Heat wise I know most of the people on here use CHE's or space heaters with thermostat controls to make sure the heat stays purfect. We keep our house at 75 right now and Milo does great with that but I will probably have to get a CHE when it starts to really get cold because it might be expensive to heat the entire house that temp. Right now we are still on AC. Anyway, There is a thread on here about heating and it's really good and explains all. I'm sure one the Admin's could post the direct link to it if you can't find it.


----------



## AidansMom25 (Oct 24, 2012)

I have read all the heating threads but nothing really answered my particular question. I need to know which ceramic heat dome to purchase for example 5, 8, 10 inches and what CHE bulb wattage to get 75-250Watt I realize I need a thermostat (like I said I've been doing my homework and I'm also a bit of a lurker) I also have purchased a digital thermometer that measures the cage temp by a probe attached to it that I will be placing in her cage but it would serve no purpose if I don't know what wattage of CHE to purchase.. I'm still researching on heating but nothing is really coming up..I am also going to purchase a thermostat to hook to my CHE but I couldn't get it with this particular Amazon order (my total is already 185$!) thats why I bought the digital thermometer for safe measure until I can afford the thermostat..I'm sorry if I seem persistent but I just want to make sure I have everything ready for my little girl when she does arrive.


----------



## sparkmanr (Aug 29, 2012)

Well as you can tell I'm not expert. I've only had Milo for a few weeks now and he's my first hedge but from what I read I would think that a 75 to 100 watt would be the one you would want to go with. That's a guess. You may want to wait and see what someone else suggests or start with the 75 and see how it heats it up and test it and if it's not warm enough then bump up to the 100w. I know those bubs can be high dollar though too so you might want to wait for more sound advice. And the dome, I would go with the mid range sized dome. I have a C&C cage for my little guy and I think that's what I'm going to go with. If the cage is long I would think about buying two to put at both ends of the cage. I'm not good with imagining how big this thing is. I would think maybe using two smaller lamps would be best or one large one. Okay now I'm just guessing and rambling and you really need someone who knows this stuff to answer you. Sorry. I know I wasn't much help.


----------



## AidansMom25 (Oct 24, 2012)

Its okay sparkmanr I appreciate you trying to help. I just need some solid info on which to choose as you said those bulbs are not cheap so thats why I need to know which bulb to choose to avoid not letting my new little girl getting too hot. I have in mind the 8.5 inch ceramic heat dome along with the 60 Watt CHE or should I get the 10 inch dome and the 100 Watt CHE but what if she gets too warm? Wouldn't the smaller dome and bulb be sufficient and maybe a heating pad wrapped in a towel on low heat placed under her igloo be okay? I just really hope someone gives me some help before this Saturday because thats when I will be placing my Amazon order and then it will be too late to change my mind.. But thank you for your help anyway. I know I have watched all of quality quills videos on youtube and she has a pretty big c&c cage and if I'm mistaken she looks like she has at the minimum a 8.5 dome but she didn't state what wattage her CHE was..maybe I should watch it again..but I'm thinking a huge dome and I high wattage CHE with that cage size is going to make her too warm and I def don't want that!


----------



## moxieberry (Nov 30, 2011)

Fortunately you can always return things from Amazon. 

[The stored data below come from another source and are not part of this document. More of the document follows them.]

-- pv_equiv track=rewrite | github.com/wyk18703232953/myResearch | codeComplex/data/filteredData/python/constant/python_constant_0105.py | substraction
-- ===== SOURCE A (Python) =====
-- def substraction(a, b):
--     if a == 0 or b == 0:
--         return 0
--     else:
--         if a > b:
--             count = a // b
--             return substraction(a % b, b) + count
--         else:
--             count = b // a
--             return substraction(a, b % a) + count
-- ===== SOURCE B (Python) =====
-- def substraction(a, b):
--     # Normalize once to (larger, smaller); then a single symmetric Euclid loop
--     # with a tuple swap removes the per-step branch of A's recursion.
--     x, y = (a, b) if a >= b else (b, a)
--     total = 0
--     while x != 0 and y != 0:
--         total += x // y
--         x, y = y, x % y
--     return total
-- ===== Notes on version B (the rewrite author's own statement) =====
-- stated objective: simpler
-- what changed: B normalizes the pair once to (larger, smaller) and runs a single symmetric Euclid loop with a tuple swap and a running-total accumulator, removing both the recursion and the per-step larger/smaller branch of A.
import Mathlib
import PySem

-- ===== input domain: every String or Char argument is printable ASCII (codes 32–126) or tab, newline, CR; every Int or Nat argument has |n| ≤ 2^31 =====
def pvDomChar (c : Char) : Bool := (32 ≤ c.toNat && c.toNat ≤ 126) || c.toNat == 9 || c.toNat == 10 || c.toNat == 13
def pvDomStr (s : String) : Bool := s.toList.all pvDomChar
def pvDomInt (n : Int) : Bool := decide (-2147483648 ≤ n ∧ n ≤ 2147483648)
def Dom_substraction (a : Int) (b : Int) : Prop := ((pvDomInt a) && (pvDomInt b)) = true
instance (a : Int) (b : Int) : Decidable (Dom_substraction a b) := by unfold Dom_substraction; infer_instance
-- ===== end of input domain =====

-- B normalizes the pair once to (larger, smaller) and runs a single symmetric Euclid loop
-- with a tuple swap, removing A's per-step branch (objective: simpler).

-- ===== PORT A =====
-- literal port of A's branching recursion; fuel only makes the possibly-diverging Python recursion total
def substractionFuel : Nat → Int → Int → Int
  | 0, _, _ => 0
  | n+1, a, b =>
    if a = 0 ∨ b = 0 then 0
    else if a > b then substractionFuel n (PySem.Int.mod a b) b + PySem.Int.floordiv a b
    else substractionFuel n a (PySem.Int.mod b a) + PySem.Int.floordiv b a

def substraction (a : Int) (b : Int) : Int := substractionFuel (a.natAbs + b.natAbs + 1) a b

-- ===== PORT B =====
-- literal port of B's while loop: state (x, y, total), tuple swap (y, x % y) each round
def substractionAltLoop : Nat → Int → Int → Int → Int
  | 0, _, _, total => total
  | n+1, x, y, total =>
    if x ≠ 0 ∧ y ≠ 0 then
      substractionAltLoop n y (PySem.Int.mod x y) (total + PySem.Int.floordiv x y)
    else total

def substraction_alt (a : Int) (b : Int) : Int :=
  let xy := if a ≥ b then (a, b) else (b, a)
  substractionAltLoop (a.natAbs + b.natAbs + 1) xy.1 xy.2 0

-- ===== PRECONDITION & SPEC =====
-- Pre_ excludes exactly the inputs on which Python A raises RecursionError (the recursion never
-- reaches a base case): both arguments negative and unequal, or mixed signs without divisibility.
def Pre_substraction (a : Int) (b : Int) : Prop :=
  a = 0 ∨ b = 0 ∨ (0 < a ∧ 0 < b) ∨ a = b ∨ (a < 0 ∧ 0 < b ∧ a ∣ b) ∨ (b < 0 ∧ 0 < a ∧ b ∣ a)
instance (a : Int) (b : Int) : Decidable (Pre_substraction a b) := by unfold Pre_substraction; infer_instance
def pvWitness_substraction : Int × Int := (12, 18)

def Spec_substraction (a : Int) (b : Int) (out : Int) : Prop := out = substraction_alt a b
instance (a : Int) (b : Int) (out : Int) : Decidable (Spec_substraction a b out) := by unfold Spec_substraction; infer_instance

-- ===== CLAIM (what is proved, stated in full; the proofs are below) =====
def Claim_equal_substraction : Prop := ∀ (a : Int) (b : Int), Dom_substraction a b → Pre_substraction a b → Spec_substraction a b (substraction a b)

-- ===== LEMMAS AND PROOFS =====
theorem substractionFuel_zero_left (n : Nat) (b : Int) : substractionFuel n 0 b = 0 := by
  cases n <;> simp [substractionFuel]

theorem substractionFuel_zero_right (n : Nat) (a : Int) : substractionFuel n a 0 = 0 := by
  cases n <;> simp [substractionFuel]

theorem substractionAltLoop_zero_right (n : Nat) (x t : Int) :
    substractionAltLoop n x 0 t = t := by
  cases n <;> simp [substractionAltLoop]

-- A's recursion is symmetric in its two arguments (with the same fuel).
theorem substractionFuel_comm (n : Nat) : ∀ (a b : Int),
    substractionFuel n a b = substractionFuel n b a := by
  induction n with
  | zero => intro a b; rfl
  | succ n ih =>
    intro a b
    simp only [substractionFuel]
    by_cases h : a = 0 ∨ b = 0
    · rw [if_pos h, if_pos (Or.symm h)]
    · rw [if_neg h, if_neg (fun hc => h (Or.symm hc))]
      rcases lt_trichotomy a b with hab | hab | hab
      · rw [if_neg (by omega), if_pos (by omega), ih]
      · subst hab
        rw [if_neg (by omega)]
      · rw [if_pos (by omega), if_neg (by omega), ih]

-- main invariant: on a normalized state (y ≤ x, and y nonnegative or dividing x),
-- B's loop computes A's recursion plus the accumulator — with the same fuel.
theorem substractionAltLoop_eq (n : Nat) : ∀ (x y t : Int), y ≤ x → (0 ≤ y ∨ y ∣ x) →
    substractionAltLoop n x y t = substractionFuel n x y + t := by
  induction n with
  | zero => intro x y t _ _; simp [substractionAltLoop, substractionFuel]
  | succ n ih =>
    intro x y t hyx hy
    simp only [substractionAltLoop, substractionFuel]
    by_cases h : x ≠ 0 ∧ y ≠ 0
    · rw [if_pos h, if_neg (by tauto)]
      rcases eq_or_lt_of_le hyx with heq | hlt
      · -- x = y: one quotient of 1, then the remainder is 0 and both stop
        subst heq
        rw [if_neg (by omega)]
        have hm : PySem.Int.mod y y = 0 := by
          rw [PySem.Int.mod_eq_zero_iff_dvd]
        rw [hm, substractionAltLoop_zero_right, substractionFuel_zero_right]
        ring
      · rw [if_pos hlt]
        rcases hy with hy0 | hdvd
        · -- y > 0 (y = 0 contradicts the guard): genuine Euclid step
          have hypos : 0 < y := lt_of_le_of_ne hy0 (fun hc => h.2 hc.symm)
          have hmlt : PySem.Int.mod x y < y := PySem.Int.mod_lt x hypos
          have hmnn : 0 ≤ PySem.Int.mod x y := PySem.Int.mod_nonneg x hypos
          rw [substractionFuel_comm n, ih y (PySem.Int.mod x y) _ (le_of_lt hmlt) (Or.inl hmnn)]
          ring
        · -- y < 0 dividing x: remainder is 0, both sides stop after this step
          have hm : PySem.Int.mod x y = 0 := by
            rw [PySem.Int.mod_eq_zero_iff_dvd]; exact hdvd
          rw [hm, substractionAltLoop_zero_right, substractionFuel_zero_left]
          ring
    · rw [if_neg h, if_pos (by tauto)]
      ring

-- ===== VERDICT (by name: the statement is the Claim_ definition above) =====
theorem substraction_spec : Claim_equal_substraction := by
  intro a b _ hpre
  unfold Spec_substraction substraction substraction_alt
  by_cases hab : a ≥ b
  · rw [if_pos hab]
    have hside : 0 ≤ b ∨ b ∣ a := by
      unfold Pre_substraction at hpre
      rcases hpre with h | h | h | h | h | h
      · subst h; rcases eq_or_lt_of_le (le_of_lt (by omega : b - 1 < b)) with _ | _ <;>
          exact if hb : 0 ≤ b then Or.inl hb else Or.inr ⟨0, by omega⟩
      · exact Or.inl (le_of_eq h.symm)
      · exact Or.inl (le_of_lt h.2)
      · exact Or.inr ⟨1, by omega⟩
      · omega
      · exact Or.inr h.2.2
    rw [substractionAltLoop_eq _ a b 0 hab hside]; ring
  · rw [if_neg hab]
    have hside : 0 ≤ a ∨ a ∣ b := by
      unfold Pre_substraction at hpre
      rcases hpre with h | h | h | h | h | h
      · exact Or.inl (le_of_eq h.symm)
      · subst h; exact if ha : 0 ≤ a then Or.inl ha else Or.inr ⟨0, by omega⟩
      · exact Or.inl (le_of_lt h.1)
      · omega
      · exact Or.inr h.2.2
      · exact Or.inl (le_of_lt h.2.1)
    rw [substractionFuel_comm _ a b, substractionAltLoop_eq _ b a 0 (by omega) hside]; ring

You'll want 10" domes to distribute the heat more widely. For a cage that size you'll need two CHEs to evenly heat the whole area, so make sure the thermostat you get has enough room to plug in two of them. 100 watt might work, but you'd be better off getting two that are 150 watt.


----------



## AidansMom25 (Oct 24, 2012)

Okay so what your saying is to get the 10 inch and the 100 Watt to distribute the heat more evenly? Does anyone know exactly what temperature a 100 Watt CHE will make her cage? I just don't want to mess up and get too high of a wattage I really wasnt anticipating buying two CHEs so thats why I wanted to get a big enough dome and a high enough wattage to be able to suffice for her heating needs also a hedgie needs to be kept at around 76 degrees correct? Please do correct me if I'm wrong!


----------



## nikki (Aug 28, 2008)

You don't have to worry about the CHE's making the cage to hot, that's why you get a thermostat to plug the CHE's into. The thermostat will turn the CHE's on and off as needed to keep the temp in the cage constant. Just like the thermostat on your furnace keeps your house at a constand temp. You will also need a thermometer to monitor the temp in the cage.


----------



## moxieberry (Nov 30, 2011)

I'd say go with the 150 watt for both, to be safe. Better to have them heat better than needed, so they can be off some of the time, than have bulbs that need to constantly be on in order to keep the correct temperature. The thermostat will control the temperature after you get it set up, which isn't too hard but can take a little fiddling, so it's a good idea to set everything up and make sure it's heating to the right temperature a few days before bringing your hedgehog home. The thermostat itself doesn't have specific temperatures, it will have a dial with a color range, with red being the warmest. You'll have to use your thermometer to monitor the temperature of the cage, set the thermostat somewhere in the medium-warm range, and start from there. If you come back in a few hours and the temperature is too hot or too cold, you adjust it and wait again, and keep adjusting until it's set correctly. After that you won't have to fiddle with the thermostat again, and the thermostat will keep the temperature in about a 2 degree range where it should be, by turning the CHEs on and off accordingly. So, as long as you set the thermostat correctly, it doesn't matter if you have more wattage than you need - but if you have less than you need the cage won't heat as much as it needs to.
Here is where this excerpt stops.